=== Work to complete ===
From the first line of the entries below to the line with "-- ===== SOURCE B", give each line again exactly.

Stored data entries
________________________________________

-- pv_equiv track=rewrite | github.com/M1229012/Stock_V116 | main.py | prev_trade_date
-- ===== SOURCE A (Python) =====
-- def prev_trade_date(d, cal_dates):
--     try:
--         idx = cal_dates.index(d)
--         return cal_dates[idx - 1] if idx > 0 else None
--     except:
--         for i in range(len(cal_dates) - 1, -1, -1):
--             if cal_dates[i] < d:
--                 return cal_dates[i]
--         return None
-- ===== SOURCE B (Python) =====
-- def prev_trade_date(d, cal_dates):
--     # single forward pass: track the previous element and the last element < d
--     prev = None
--     cand = None
--     for x in cal_dates:
--         if x == d:
--             return prev
--         prev = x
--         if x < d:
--             cand = x
--     return cand
-- ===== Notes on version B (the rewrite author's own statement) =====
-- stated objective: alternative
-- what changed: One forward pass tracking the previous element and the last element < d replaces A's .index() lookup with subscripting plus a separate reverse index scan over range(len-1,-1,-1).
import Mathlib
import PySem

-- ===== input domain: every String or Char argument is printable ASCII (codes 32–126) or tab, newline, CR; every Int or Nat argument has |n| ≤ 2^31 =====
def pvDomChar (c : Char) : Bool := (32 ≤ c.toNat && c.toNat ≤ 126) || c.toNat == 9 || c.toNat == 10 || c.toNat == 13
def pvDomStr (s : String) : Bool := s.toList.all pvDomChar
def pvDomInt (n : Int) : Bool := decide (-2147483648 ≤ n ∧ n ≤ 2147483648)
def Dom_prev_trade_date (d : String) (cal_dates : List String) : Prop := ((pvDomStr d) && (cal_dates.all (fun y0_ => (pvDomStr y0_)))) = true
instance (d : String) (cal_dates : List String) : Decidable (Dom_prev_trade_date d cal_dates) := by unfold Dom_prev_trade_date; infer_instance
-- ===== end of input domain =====

-- B replaces A's .index()+subscript plus a separate reverse index scan by one forward pass
-- tracking the previous element and the last element < d (alternative decomposition, same cost).

-- ===== PORT A =====
-- fallback loop: 'for i in range(len(cal_dates)-1, -1, -1): if cal_dates[i] < d: return cal_dates[i]'
def prevA_fallback (d : String) (cal_dates : List String) : List Int → Option String
  | [] => none
  | i :: rest =>
    match PySem.List.pyGet? cal_dates i with
    | some x => if x < d then some x else prevA_fallback d cal_dates rest
    | none => none

def prev_trade_date (d : String) (cal_dates : List String) : Option String :=
  match PySem.List.index? cal_dates d with
  | some idx => if (idx : Int) > 0 then PySem.List.pyGet? cal_dates ((idx : Int) - 1) else none
  | none => prevA_fallback d cal_dates (PySem.List.pyRange ((cal_dates.length : Int) - 1) (-1) (-1))

-- ===== PORT B =====
-- one forward pass: 'prev' = previous element, 'cand' = last element < d seen so far
def prevB_loop (d : String) (prev cand : Option String) : List String → Option String
  | [] => cand
  | x :: rest =>
    if x = d then prev
    else prevB_loop d (some x) (if x < d then some x else cand) rest

def prev_trade_date_alt (d : String) (cal_dates : List String) : Option String :=
  prevB_loop d none none cal_dates

-- ===== PRECONDITION & SPEC =====
def Spec_prev_trade_date (d : String) (cal_dates : List String) (out : Option String) : Prop := out = prev_trade_date_alt d cal_dates
instance (d : String) (cal_dates : List String) (out : Option String) : Decidable (Spec_prev_trade_date d cal_dates out) := by unfold Spec_prev_trade_date; infer_instance

-- ===== CLAIM (what is proved, stated in full; the proofs are below) =====
def Claim_equal_prev_trade_date : Prop := ∀ (d : String) (cal_dates : List String), Dom_prev_trade_date d cal_dates → Spec_prev_trade_date d cal_dates (prev_trade_date d cal_dates)

-- ===== LEMMAS AND PROOFS =====

theorem prevB_not_mem (d : String) (p c : Option String) (l : List String) (h : d ∉ l) :
    prevB_loop d p c l = Option.or (l.reverse.find? (fun x => decide (x < d))) c := by
  induction l generalizing p c with
  | nil => simp [prevB_loop]
  | cons x rest ih =>
    simp only [List.mem_cons, not_or] at h
    rw [prevB_loop]
    rw [if_neg (fun hx => h.1 hx.symm)]
    rw [ih _ _ h.2]
    simp only [List.reverse_cons, List.find?_append]
    cases hf : rest.reverse.find? (fun x => decide (x < d)) with
    | some y => simp [Option.or]
    | none =>
      by_cases hx : x < d <;> simp [Option.or, List.find?, hx]

theorem prevB_mem (d : String) (p c : Option String) (pre suf : List String) (h : d ∉ pre) :
    prevB_loop d p c (pre ++ d :: suf) = Option.or pre.getLast? p := by
  induction pre generalizing p c with
  | nil => simp [prevB_loop]
  | cons x rest ih =>
    simp only [List.mem_cons, not_or] at h
    rw [List.cons_append, prevB_loop, if_neg (fun hx => h.1 hx.symm), ih _ _ h.2]
    cases hr : rest.getLast? with
    | some y => simp [Option.or, List.getLast?_cons, hr]
    | none =>
      have : rest = [] := List.getLast?_eq_none_iff.mp hr
      subst this; simp [Option.or]

theorem prevA_fallback_eq (d : String) (l : List String) :
    ∀ n : Nat, n ≤ l.length →
      prevA_fallback d l (PySem.List.pyRange ((n : Int) - 1) (-1) (-1)) =
        (l.take n).reverse.find? (fun x => decide (x < d)) := by
  intro n
  induction n with
  | zero =>
    intro _
    rw [PySem.List.pyRange_neg_one_eq_nil (by norm_num)]
    simp [prevA_fallback]
  | succ k ih =>
    intro hk
    have h1 : ((k + 1 : Nat) : Int) - 1 = (k : Int) := by push_cast; ring
    rw [h1, PySem.List.pyRange_neg_one_cons (by exact_mod_cast Int.lt_of_lt_of_le (by norm_num) (Int.ofNat_nonneg k))]
    have hklen : k < l.length := by omega
    rw [prevA_fallback, PySem.List.pyGet?_natCast, List.getElem?_eq_getElem hklen]
    have htake : (l.take (k + 1)).reverse = l[k] :: (l.take k).reverse := by
      rw [List.take_succ, List.getElem?_eq_getElem hklen]
      simp
    rw [htake, List.find?_cons]
    by_cases hx : l[k] < d
    · simp [hx]
    · simp only [hx, decide_false]
      exact ih (by omega)


-- ===== VERDICT (by name: the statement is the Claim_ definition above) =====
theorem prev_trade_date_spec : Claim_equal_prev_trade_date := by
  unfold Claim_equal_prev_trade_date Spec_prev_trade_date
  intro d l _
  unfold prev_trade_date_alt
  cases hidx : PySem.List.index? l d with
  | none =>
    have hA : prev_trade_date d l =
        prevA_fallback d l (PySem.List.pyRange ((l.length : Int) - 1) (-1) (-1)) := by
      unfold prev_trade_date; rw [hidx]
    have hnm : d ∉ l := (PySem.List.index?_eq_none_iff l d).mp hidx
    rw [hA, prevB_not_mem d none none l hnm]
    have := prevA_fallback_eq d l l.length (le_refl _)
    rw [List.take_length] at this
    rw [this, Option.or_none]
  | some k =>
    have hA : prev_trade_date d l =
        (if (k : Int) > 0 then PySem.List.pyGet? l ((k : Int) - 1) else none) := by
      unfold prev_trade_date; rw [hidx]
    obtain ⟨pre, suf, hl, hlen, hnm⟩ := (PySem.List.index?_eq_some_iff l d k).mp hidx
    subst hl
    rw [hA, prevB_mem d none none pre suf hnm]
    by_cases hk : (k : Int) > 0
    · rw [if_pos hk]
      have hk1 : (k : Int) - 1 = ((k - 1 : Nat) : Int) := by omega
      have hpre : 0 < pre.length := by omega
      rw [hk1, PySem.List.pyGet?_natCast]
      rw [List.getElem?_append_left (by omega)]
      rw [← hlen]
      cases hgl : pre.getLast? with
      | none =>
        exact absurd (List.getLast?_eq_none_iff.mp hgl) (List.ne_nil_of_length_pos hpre)
      | some y =>
        rw [List.getLast?_eq_getElem?] at hgl
        simp [Option.or, ← hgl]
    · rw [if_neg hk]
      have hk0 : k = 0 := by omega
      subst hk0
      have hpre : pre = [] := List.eq_nil_of_length_eq_zero hlen
      subst hpre
      simp [Option.or]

________________________________________

=== Task answer ===
-- pv_equiv track=rewrite | github.com/M1229012/Stock_V116 | main.py | prev_trade_date
-- ===== SOURCE A (Python) =====
-- def prev_trade_date(d, cal_dates):
--     try:
--         idx = cal_dates.index(d)
--         return cal_dates[idx - 1] if idx > 0 else None
--     except:
--         for i in range(len(cal_dates) - 1, -1, -1):
--             if cal_dates[i] < d:
--                 return cal_dates[i]
--         return None
-- ===== SOURCE B (Python) =====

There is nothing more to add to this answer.